16. A computer system for identifying coding sequences in genomic databases, comprising:

(i) a sub-system for calculating and/or storing potential coding sequences for a polypeptide;

(ii) one or more databases of genomic sequence; and

(iii) an ID program for performing approximate string matching between nucleic acid sequences in a manner which accounts for differences between the two sequences due to an intronic sequence;

wherein, the system generates a set of sequence tags corresponding to possible coding sequences for an input polypeptide sequence, and identifies, from the database, any genomic sequences which are similar to one or more of the sequence tags, and indicates exon/intron boundaries, if any, in the genomic sequence(s).

17. The computer system of claim 16, further including a sample/identification proteomics database for logging and correlating information.

18. The computer system of claim 17, wherein said information is one or more of: sample identity, gel photos, mass spectra (and features therein), and search results.

19. The computer system of claim 16, further including a sub-system to automate the transfer and utilization of mass spectrometric data of a target polypeptide.

20. A mass spectrometry system including the computer system of any of claims 16-19, and a mass spectrometer for sequencing polypeptides.

21. The mass spectrometry system of claim 20, wherein the spectrometer includes an ion source selected from: electrospray or MALDI.

22. A method of conducting a proteomics business, comprising:

(i) by the method of claim 1 or 15, determining the identity of a target gene encoding a protein isolated on the basis of the protein being (a) involved in an interaction of interest, (b) having a cellular localization of interest, (c) having a differential expression pattern of interest, or (d) being post-translationally modified;

(ii) identifying agents by their ability to alter the level of expression of the target gene or the activity of an expression product of the target gene;

(iii) conducting therapeutic profiling of agents identified in step (b), or further analogs thereof, for efficacy and toxicity in animals; and

(iv) formulating a pharmaceutical preparation including one or more agents identified in step (iii) as having an acceptable therapeutic profile.

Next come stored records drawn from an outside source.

-- pv_equiv track=rewrite | github.com/boyuanzheng010/mmc | data_creation/annotation/adjudication/utils.py | extract_common_cluster
-- ===== SOURCE A (Python) =====
-- def extract_common_cluster(anno1, anno2):
--     clusters = []
--     for i in range(len(anno1)):
--         if anno1[i]!=anno2[i]:
--             continue
--         query = "_".join([str(x) for x in anno1[i][0]])
--         answer = "|".join(anno1[i][1])
--         if answer == "notMention":
--             continue
--
--         to_adds = [query]
--         if answer != "notPresent":
--             to_adds.append(answer)
--         signal = True
--         for cluster in clusters:
--             if len(set(to_adds)&set(cluster))!=0:
--                 cluster.extend(to_adds)
--                 signal = False
--         if signal:
--             clusters.append(to_adds)
--
--     for i in range(len(clusters)):
--         clusters[i] = sorted(list(set(clusters[i])))
--
--     return clusters
-- ===== SOURCE B (Python) =====
-- def extract_common_cluster(anno1, anno2):
--     # Value->cluster-ids index replaces A's per-entry rescan of every cluster.
--     clusters = []
--     index = {}  # value -> set of ids of the clusters containing that value
--     for i in range(len(anno1)):
--         a = anno1[i]
--         if a != anno2[i]:
--             continue
--         query = "_".join(str(x) for x in a[0])
--         answer = "|".join(a[1])
--         if answer == "notMention":
--             continue
--         to_adds = [query] if answer == "notPresent" else [query, answer]
--         hits = set()
--         for v in to_adds:
--             hits |= index.get(v, set())
--         if hits:
--             clusters = [c + to_adds if i in hits else c
--                         for i, c in enumerate(clusters)]
--             for v in to_adds:
--                 index.setdefault(v, set()).update(hits)
--         else:
--             cid = len(clusters)
--             clusters.append(list(to_adds))
--             for v in to_adds:
--                 index.setdefault(v, set()).add(cid)
--     return [sorted(set(c)) for c in clusters]
-- ===== Notes on version B (the rewrite author's own statement) =====
-- stated objective: alternative
-- what changed: B keeps a value->cluster-ids dictionary and looks overlapping clusters up by the (at most two) values of each entry, instead of A's rescan of every cluster with a set-intersection per entry.
import Mathlib
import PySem
-- pv_equiv track=rewrite | github.com/heejin42/study_algorithm | programmers/110옮기기.py | solution
-- ===== SOURCE A (Python) =====
-- from collections import deque
--
-- def solution(s):
--     answer = []
--     for cur in s:
--         q = deque()
--         zcnt = 0  # 0의 개수
--         cnt = 0  # "110"이 삽입된 개수
--
--         for i in range(len(cur)):
--             # "110" 추출
--             if len(q) > 1 and cur[i] == '0' and q[-2] == '1' and q[-1] == '1':
--                 q.pop()
--                 q.pop()
--                 cnt += 1
--                 continue
--
--             if cur[i] == '0':
--                 zcnt += 1
--
--             q.append(cur[i])
--
--         new_s = ""
--         while q:
--             if not zcnt and cnt:
--                 new_s += "110" * cnt
--                 cnt = 0
--
--             if q[0] == '0':
--                 zcnt -= 1
--
--             new_s += q.popleft()
--
--         if cnt:
--             new_s += "110" * cnt
--
--         answer.append(new_s)
--
--     return answer
-- ===== SOURCE B (Python) =====
-- def solution(s):
--     answer = []
--     for cur in s:
--         t = cur
--         while True:
--             i = t.find("110")
--             if i == -1:
--                 break
--             t = t[:i] + t[i+3:]
--         cnt = (len(cur) - len(t)) // 3
--         j = t.rfind('0') + 1
--         answer.append(t[:j] + "110" * cnt + t[j:])
--     return answer
-- ===== Notes on version B (the rewrite author's own statement) =====
-- stated objective: simpler
-- what changed: Replaces the single-pass deque stack reduction plus counter-driven char-by-char rebuild with repeated find-and-delete of the leftmost "110", a length-arithmetic count, and one rfind-based slice insertion.
import Mathlib
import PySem

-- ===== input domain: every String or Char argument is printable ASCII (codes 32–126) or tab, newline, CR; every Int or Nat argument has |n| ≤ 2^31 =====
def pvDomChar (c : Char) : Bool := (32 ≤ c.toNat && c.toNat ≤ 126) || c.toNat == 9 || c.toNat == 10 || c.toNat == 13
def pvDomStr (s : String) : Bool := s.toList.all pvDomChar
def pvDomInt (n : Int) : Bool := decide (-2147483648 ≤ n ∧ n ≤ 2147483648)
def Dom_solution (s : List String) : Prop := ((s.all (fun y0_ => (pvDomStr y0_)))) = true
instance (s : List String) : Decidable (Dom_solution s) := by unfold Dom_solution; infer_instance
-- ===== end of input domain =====
-- pv_equiv track=rewrite | github.com/seungwookc97/Algorithm | 프로그래머스/2/12923. 숫자 블록/숫자 블록.py | solution
-- ===== SOURCE A (Python) =====
-- def solution(begin, end):
--     answer = [0]*(end-begin+1)
--
--     for i in range(1, 10000001):
--         if i * 2 > end:
--             break
--
--         start = max(i * 2, begin)
--
--         if start > end:
--             continue
--
--         start = ((start + i - 1) // i) * i
--
--         pos = start
--         while pos <= end:
--             answer[pos - begin] = i
--             pos += i
--
--     return answer
-- ===== SOURCE B (Python) =====
-- def _best(p, cap=10000000):
--     # largest divisor d of p with 2*d <= p and d <= cap, else 0
--     if p < 2:
--         return 0
--     best = 1
--     k = 2
--     while k * k <= p:
--         if p % k == 0:
--             q = p // k
--             if q <= cap:
--                 return q
--             best = k
--         k += 1
--     return best
--
-- def solution(begin, end):
--     res = []
--     for p in range(begin, end + 1):
--         res.append(_best(p))
--     return res
-- ===== Notes on version B (the rewrite author's own statement) =====
-- stated objective: alternative
-- what changed: A fills the whole window with a global sieve, iterating every stamp i = 1..min(10^7, end//2) and overwriting each multiple of i in [begin, end]; B instead computes each position's answer independently by trial division up to sqrt(p) (the first factor's cofactor is the largest proper divisor, falling back to the largest divisor <= 10^7 when the cofactor exceeds the cap).
import Mathlib
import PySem

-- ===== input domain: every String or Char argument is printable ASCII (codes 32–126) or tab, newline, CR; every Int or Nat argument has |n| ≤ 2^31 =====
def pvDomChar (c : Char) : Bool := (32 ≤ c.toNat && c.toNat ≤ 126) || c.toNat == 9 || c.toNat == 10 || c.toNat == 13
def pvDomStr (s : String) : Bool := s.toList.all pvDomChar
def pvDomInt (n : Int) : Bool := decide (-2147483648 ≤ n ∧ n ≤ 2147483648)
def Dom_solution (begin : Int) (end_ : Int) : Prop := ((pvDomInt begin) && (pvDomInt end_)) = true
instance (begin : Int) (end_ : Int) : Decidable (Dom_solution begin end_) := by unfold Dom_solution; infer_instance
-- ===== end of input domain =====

23. The method of claim 22, including an additional step of establishing a distribution system for distributing the pharmaceutical preparation for sale, and may optionally include establishing a sales group for marketing the pharmaceutical preparation.

24. A method of conducting a proteomics business, comprising:

(i) by the method of claim 1 or 15, determining the identity of a target gene encoding a protein isolated on the basis of the protein being (a) involved in an interaction of interest, (b) having a cellular localization of interest, (c) having a differential expression pattern of interest, or (d) being post-translationally modified;

(ii) (optionally) conducting therapeutic profiling of the target gene for efficacy and toxicity in animals; and

(iii) licensing, to a third party, the rights for further drug development of inhibitors or activators of the target gene.